▶ [Task to complete]:
Only the lines from the start of the entries up to and including the line with "if index and" should be written out, exactly as they stand.

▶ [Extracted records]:
--*--
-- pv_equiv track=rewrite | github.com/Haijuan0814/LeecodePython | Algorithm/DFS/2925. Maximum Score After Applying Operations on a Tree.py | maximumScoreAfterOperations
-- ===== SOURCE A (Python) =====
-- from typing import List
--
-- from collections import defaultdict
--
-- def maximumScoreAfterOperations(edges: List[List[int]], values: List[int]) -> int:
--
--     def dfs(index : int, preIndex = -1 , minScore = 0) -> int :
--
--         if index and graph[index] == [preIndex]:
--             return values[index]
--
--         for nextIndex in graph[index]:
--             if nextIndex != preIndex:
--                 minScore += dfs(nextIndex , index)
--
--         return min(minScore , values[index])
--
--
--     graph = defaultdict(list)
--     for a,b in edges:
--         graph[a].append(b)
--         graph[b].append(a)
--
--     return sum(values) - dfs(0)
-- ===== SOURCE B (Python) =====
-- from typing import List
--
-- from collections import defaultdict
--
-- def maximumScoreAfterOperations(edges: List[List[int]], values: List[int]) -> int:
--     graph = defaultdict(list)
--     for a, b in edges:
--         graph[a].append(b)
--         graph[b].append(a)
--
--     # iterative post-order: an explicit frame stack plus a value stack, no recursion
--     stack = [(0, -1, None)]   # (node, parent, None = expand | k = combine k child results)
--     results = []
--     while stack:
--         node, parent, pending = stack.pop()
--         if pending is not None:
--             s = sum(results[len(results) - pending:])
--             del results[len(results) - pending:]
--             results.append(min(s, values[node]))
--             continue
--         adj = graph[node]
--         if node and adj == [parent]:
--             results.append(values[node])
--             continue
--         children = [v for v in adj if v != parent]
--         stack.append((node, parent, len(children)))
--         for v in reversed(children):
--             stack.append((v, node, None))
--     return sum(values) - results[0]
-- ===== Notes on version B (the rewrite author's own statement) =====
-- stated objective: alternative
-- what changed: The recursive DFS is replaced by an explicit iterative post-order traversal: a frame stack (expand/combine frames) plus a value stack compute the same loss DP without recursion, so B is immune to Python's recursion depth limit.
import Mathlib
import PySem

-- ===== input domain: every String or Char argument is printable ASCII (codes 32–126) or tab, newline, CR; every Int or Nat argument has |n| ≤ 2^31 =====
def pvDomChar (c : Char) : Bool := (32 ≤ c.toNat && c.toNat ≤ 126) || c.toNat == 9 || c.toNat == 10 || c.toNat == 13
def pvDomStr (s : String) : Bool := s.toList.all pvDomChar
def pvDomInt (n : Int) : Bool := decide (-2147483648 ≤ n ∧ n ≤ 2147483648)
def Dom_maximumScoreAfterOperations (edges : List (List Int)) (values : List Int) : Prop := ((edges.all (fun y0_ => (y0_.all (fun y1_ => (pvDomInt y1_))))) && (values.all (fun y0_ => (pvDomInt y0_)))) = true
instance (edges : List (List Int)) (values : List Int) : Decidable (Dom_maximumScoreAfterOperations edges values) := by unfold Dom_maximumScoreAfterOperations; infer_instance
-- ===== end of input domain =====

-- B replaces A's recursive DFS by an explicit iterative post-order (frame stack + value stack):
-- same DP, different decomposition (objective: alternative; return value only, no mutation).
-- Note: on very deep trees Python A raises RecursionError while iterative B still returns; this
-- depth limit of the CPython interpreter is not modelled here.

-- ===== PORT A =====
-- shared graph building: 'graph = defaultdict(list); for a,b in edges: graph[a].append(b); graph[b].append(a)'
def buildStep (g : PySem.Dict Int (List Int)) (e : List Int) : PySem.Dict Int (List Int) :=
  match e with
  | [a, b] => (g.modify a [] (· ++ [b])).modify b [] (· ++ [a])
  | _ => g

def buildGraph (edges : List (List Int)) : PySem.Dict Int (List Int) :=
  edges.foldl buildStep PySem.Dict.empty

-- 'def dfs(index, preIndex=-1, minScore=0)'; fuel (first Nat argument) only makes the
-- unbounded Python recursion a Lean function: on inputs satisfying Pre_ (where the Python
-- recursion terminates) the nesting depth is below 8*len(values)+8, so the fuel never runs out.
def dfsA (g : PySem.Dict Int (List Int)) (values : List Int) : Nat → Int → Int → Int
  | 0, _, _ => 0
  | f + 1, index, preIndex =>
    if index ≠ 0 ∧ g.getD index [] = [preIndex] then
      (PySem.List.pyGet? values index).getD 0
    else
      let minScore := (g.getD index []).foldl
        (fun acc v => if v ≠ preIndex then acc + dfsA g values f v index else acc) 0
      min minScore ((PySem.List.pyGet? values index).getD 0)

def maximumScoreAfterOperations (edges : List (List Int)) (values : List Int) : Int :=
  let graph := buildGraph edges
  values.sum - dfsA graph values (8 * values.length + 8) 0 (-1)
--*--
▶ [Task solution]:
-- pv_equiv track=rewrite | github.com/Haijuan0814/LeecodePython | Algorithm/DFS/2925. Maximum Score After Applying Operations on a Tree.py | maximumScoreAfterOperations
-- ===== SOURCE A (Python) =====
-- from typing import List
--
-- from collections import defaultdict
--
-- def maximumScoreAfterOperations(edges: List[List[int]], values: List[int]) -> int:
--
--     def dfs(index : int, preIndex = -1 , minScore = 0) -> int :
--
--         if index and graph[index] == [preIndex]:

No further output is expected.